++++ SUPPLIED RECORDS

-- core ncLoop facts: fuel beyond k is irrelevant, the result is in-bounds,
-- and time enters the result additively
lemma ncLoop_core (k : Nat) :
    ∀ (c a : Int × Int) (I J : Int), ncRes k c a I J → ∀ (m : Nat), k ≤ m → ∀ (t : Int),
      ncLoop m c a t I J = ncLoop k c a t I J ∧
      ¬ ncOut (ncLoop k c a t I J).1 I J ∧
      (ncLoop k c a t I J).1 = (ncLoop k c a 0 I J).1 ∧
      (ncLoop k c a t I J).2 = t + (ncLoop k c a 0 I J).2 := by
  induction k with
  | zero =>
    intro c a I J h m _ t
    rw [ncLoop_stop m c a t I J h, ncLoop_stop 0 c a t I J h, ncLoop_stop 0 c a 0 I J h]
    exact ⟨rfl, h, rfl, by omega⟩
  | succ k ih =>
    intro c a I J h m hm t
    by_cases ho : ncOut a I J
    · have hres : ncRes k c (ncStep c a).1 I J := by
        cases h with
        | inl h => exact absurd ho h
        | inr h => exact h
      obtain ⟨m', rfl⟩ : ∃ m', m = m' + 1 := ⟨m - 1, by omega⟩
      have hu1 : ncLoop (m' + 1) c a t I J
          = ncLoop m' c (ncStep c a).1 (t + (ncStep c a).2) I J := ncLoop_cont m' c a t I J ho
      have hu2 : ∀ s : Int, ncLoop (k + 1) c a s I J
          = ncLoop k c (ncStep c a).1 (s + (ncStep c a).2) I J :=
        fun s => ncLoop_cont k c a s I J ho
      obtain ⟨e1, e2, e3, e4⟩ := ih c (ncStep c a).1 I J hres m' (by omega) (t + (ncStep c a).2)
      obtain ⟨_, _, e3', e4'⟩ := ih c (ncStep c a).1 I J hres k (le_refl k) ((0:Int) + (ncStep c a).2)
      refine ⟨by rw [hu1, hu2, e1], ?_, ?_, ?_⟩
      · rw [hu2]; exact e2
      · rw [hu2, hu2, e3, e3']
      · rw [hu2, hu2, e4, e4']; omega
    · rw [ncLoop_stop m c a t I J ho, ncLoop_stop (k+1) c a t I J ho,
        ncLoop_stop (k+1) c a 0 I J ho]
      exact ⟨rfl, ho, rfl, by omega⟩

++++++++
++++ SUPPLIED RECORDS

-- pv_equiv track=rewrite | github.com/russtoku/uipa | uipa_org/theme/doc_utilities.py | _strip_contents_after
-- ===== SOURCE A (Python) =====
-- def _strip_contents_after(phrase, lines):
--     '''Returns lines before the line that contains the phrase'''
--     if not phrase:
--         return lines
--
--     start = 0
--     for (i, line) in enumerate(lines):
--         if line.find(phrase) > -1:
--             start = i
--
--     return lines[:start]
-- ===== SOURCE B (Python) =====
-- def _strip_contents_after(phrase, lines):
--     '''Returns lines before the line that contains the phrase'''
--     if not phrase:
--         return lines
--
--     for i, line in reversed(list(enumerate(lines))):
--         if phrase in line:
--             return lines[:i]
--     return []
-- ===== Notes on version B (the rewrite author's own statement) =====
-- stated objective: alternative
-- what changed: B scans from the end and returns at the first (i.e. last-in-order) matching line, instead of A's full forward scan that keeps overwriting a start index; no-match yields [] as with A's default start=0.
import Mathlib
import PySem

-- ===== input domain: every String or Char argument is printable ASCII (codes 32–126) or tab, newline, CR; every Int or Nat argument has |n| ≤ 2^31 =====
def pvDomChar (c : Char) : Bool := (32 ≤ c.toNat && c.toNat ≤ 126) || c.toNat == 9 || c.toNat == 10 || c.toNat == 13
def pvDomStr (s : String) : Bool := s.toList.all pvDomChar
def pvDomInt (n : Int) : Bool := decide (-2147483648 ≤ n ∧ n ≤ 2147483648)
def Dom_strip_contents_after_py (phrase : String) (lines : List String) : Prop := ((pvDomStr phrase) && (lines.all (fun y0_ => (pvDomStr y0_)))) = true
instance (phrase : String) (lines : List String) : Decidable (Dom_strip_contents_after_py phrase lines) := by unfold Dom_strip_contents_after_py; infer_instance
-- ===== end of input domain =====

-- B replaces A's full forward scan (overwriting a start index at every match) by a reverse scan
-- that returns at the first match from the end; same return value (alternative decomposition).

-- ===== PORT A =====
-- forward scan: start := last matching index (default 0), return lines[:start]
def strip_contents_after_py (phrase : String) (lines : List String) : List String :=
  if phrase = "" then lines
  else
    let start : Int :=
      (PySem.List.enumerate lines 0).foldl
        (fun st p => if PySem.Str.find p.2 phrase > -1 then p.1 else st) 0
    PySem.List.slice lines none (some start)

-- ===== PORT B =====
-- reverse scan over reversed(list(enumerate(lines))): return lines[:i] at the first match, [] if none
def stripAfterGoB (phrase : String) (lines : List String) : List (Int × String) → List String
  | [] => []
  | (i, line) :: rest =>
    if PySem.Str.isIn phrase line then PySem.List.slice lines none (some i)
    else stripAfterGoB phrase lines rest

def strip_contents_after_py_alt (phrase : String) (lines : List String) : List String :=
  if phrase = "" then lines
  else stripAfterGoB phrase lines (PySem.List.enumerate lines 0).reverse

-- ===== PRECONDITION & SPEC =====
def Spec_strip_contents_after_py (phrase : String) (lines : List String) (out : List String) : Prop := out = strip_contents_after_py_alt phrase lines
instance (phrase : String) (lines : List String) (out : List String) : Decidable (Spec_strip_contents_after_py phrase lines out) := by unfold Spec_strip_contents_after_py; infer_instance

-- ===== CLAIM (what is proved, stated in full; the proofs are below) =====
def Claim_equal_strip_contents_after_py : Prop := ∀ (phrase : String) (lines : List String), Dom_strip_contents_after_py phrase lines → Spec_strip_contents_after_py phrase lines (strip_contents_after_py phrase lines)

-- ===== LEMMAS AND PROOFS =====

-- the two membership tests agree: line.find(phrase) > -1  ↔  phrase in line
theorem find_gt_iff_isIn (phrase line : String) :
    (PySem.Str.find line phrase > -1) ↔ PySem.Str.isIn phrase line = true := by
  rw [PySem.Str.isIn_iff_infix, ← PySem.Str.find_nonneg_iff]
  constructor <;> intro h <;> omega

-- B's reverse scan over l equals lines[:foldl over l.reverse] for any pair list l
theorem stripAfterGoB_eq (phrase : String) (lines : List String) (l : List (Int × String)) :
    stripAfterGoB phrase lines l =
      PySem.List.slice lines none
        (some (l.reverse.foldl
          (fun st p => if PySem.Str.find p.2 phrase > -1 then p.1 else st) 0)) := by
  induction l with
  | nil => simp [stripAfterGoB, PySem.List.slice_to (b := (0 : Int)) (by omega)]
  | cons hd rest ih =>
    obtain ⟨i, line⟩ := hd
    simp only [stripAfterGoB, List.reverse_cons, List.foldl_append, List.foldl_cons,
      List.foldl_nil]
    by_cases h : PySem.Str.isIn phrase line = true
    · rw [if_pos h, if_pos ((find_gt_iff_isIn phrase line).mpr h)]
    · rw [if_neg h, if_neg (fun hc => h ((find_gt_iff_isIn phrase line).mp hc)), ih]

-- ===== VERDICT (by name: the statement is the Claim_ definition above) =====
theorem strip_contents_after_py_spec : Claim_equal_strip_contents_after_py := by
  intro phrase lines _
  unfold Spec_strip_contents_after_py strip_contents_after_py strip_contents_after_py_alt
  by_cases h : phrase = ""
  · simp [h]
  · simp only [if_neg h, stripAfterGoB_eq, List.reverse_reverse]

++++++++
++++ SUPPLIED RECORDS

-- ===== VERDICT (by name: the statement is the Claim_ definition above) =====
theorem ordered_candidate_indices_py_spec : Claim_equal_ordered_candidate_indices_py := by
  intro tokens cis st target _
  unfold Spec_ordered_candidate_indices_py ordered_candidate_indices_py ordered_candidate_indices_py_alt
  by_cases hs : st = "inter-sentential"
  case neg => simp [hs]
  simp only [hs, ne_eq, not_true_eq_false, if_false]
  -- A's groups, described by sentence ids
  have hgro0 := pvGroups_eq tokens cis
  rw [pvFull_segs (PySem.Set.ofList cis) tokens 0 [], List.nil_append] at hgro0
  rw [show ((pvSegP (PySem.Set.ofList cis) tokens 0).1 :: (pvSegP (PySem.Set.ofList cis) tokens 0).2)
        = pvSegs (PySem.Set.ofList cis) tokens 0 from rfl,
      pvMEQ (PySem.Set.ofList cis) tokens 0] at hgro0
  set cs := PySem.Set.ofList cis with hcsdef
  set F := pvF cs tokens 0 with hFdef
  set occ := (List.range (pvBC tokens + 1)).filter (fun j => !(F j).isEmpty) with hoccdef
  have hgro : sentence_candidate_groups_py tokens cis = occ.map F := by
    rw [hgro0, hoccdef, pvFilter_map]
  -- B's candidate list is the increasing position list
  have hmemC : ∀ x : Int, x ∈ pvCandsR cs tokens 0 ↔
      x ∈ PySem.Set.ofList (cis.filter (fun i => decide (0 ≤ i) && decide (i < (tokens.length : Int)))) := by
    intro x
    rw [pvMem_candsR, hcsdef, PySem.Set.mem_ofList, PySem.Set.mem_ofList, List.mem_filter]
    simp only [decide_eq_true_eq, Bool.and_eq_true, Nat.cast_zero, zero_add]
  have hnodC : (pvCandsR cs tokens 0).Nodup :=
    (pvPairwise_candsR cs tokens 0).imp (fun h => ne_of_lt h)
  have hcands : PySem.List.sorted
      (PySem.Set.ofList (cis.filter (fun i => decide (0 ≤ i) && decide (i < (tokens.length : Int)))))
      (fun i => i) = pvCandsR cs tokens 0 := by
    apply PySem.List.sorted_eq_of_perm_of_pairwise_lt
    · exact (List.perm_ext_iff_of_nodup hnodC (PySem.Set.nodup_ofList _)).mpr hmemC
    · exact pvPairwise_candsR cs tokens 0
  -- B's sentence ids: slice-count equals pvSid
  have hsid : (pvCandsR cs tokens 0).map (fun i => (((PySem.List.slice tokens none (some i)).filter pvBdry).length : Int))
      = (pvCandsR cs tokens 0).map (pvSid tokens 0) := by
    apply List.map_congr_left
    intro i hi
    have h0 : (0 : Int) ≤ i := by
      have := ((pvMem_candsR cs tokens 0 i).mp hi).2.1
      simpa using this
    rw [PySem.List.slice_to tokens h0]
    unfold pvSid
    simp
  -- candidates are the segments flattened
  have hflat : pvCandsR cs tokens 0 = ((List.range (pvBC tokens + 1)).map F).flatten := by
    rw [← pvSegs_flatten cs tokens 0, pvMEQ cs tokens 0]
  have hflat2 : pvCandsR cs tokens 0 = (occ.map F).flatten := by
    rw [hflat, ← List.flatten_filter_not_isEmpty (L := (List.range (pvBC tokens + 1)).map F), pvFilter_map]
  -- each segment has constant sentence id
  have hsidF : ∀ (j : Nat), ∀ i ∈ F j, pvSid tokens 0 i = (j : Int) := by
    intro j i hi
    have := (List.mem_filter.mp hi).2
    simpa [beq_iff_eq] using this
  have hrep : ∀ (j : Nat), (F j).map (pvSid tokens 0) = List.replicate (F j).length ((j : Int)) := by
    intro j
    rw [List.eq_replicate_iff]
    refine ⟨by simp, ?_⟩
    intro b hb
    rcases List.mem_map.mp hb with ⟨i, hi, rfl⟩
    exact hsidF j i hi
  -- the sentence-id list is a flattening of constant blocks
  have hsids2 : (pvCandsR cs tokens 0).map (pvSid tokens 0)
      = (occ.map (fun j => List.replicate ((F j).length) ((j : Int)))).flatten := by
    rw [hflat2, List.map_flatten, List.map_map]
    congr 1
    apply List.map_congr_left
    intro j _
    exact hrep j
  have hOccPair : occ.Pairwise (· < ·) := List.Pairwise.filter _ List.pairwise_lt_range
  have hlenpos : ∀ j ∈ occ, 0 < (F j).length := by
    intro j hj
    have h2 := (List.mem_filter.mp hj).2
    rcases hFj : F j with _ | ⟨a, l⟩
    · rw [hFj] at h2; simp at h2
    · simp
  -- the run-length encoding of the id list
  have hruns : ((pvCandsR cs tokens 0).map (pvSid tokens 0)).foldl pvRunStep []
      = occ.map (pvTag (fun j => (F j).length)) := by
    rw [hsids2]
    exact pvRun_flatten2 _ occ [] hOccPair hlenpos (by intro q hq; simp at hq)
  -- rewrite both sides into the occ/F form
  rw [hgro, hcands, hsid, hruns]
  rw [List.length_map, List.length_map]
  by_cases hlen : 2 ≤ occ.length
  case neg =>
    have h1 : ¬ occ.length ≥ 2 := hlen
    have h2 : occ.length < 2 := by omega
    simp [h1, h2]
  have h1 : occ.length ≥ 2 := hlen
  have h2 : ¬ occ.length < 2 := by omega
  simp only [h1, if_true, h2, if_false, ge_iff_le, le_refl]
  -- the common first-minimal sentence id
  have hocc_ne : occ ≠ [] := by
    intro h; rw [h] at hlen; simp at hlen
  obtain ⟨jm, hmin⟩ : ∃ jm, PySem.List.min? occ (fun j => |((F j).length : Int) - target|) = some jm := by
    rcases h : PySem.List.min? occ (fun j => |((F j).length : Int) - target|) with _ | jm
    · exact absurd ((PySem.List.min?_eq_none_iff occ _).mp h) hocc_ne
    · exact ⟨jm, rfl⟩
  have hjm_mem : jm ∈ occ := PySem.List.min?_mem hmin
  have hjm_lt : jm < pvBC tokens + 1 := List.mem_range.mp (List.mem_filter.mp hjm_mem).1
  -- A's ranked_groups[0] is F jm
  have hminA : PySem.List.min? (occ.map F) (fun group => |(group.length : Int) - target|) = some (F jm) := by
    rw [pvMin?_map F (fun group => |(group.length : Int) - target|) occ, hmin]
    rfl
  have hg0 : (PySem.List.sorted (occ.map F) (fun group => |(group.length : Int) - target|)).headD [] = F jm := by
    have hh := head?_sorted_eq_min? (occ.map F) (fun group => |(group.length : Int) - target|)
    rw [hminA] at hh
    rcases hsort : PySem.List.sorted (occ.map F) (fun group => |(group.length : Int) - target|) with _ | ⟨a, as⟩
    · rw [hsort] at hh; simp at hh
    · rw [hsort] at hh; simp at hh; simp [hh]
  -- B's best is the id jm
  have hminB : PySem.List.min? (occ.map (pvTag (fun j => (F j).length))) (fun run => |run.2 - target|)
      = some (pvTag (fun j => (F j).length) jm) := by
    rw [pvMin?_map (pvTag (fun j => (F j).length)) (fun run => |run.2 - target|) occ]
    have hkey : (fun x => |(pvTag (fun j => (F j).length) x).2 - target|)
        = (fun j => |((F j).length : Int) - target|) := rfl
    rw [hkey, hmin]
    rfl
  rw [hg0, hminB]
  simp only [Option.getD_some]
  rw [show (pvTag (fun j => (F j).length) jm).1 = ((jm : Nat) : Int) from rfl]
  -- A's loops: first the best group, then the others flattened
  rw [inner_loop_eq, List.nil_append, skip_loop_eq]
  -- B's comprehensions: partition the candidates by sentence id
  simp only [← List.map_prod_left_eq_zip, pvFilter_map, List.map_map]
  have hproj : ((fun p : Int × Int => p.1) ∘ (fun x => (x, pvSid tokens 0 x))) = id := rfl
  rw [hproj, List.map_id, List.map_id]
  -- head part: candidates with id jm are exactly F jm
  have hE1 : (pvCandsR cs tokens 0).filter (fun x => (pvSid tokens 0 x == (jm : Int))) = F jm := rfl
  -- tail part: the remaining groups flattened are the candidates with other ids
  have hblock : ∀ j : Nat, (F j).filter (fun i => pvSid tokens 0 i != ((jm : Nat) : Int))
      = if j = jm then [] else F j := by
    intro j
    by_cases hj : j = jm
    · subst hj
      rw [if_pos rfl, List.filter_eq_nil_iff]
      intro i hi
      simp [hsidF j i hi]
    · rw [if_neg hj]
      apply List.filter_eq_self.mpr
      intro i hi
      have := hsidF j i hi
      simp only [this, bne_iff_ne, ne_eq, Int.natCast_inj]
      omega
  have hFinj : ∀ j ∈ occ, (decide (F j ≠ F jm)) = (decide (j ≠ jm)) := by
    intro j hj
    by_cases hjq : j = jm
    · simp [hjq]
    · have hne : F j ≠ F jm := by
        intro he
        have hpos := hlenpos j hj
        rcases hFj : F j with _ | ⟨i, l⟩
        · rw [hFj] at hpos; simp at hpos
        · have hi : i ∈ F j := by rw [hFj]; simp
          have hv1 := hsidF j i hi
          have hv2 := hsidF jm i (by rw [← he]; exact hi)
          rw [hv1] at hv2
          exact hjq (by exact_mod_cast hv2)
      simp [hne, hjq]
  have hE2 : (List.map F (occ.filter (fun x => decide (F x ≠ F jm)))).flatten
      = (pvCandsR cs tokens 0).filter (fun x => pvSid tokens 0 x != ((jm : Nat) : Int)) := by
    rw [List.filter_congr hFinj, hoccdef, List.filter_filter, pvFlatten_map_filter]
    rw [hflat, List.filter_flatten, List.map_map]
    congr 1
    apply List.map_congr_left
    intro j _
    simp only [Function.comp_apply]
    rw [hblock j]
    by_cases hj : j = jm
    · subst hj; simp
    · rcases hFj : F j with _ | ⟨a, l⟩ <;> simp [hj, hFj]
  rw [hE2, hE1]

++++++++

— TRY IT —
From the entries above, collect every line with the string "first" in it.

— RESPONSE —
-- what changed: B scans from the end and returns at the first (i.e. last-in-order) matching line, instead of A's full forward scan that keeps overwriting a start index; no-match yields [] as with A's default start=0.
-- that returns at the first match from the end; same return value (alternative decomposition).
-- reverse scan over reversed(list(enumerate(lines))): return lines[:i] at the first match, [] if none
  -- the common first-minimal sentence id
  -- A's loops: first the best group, then the others flattened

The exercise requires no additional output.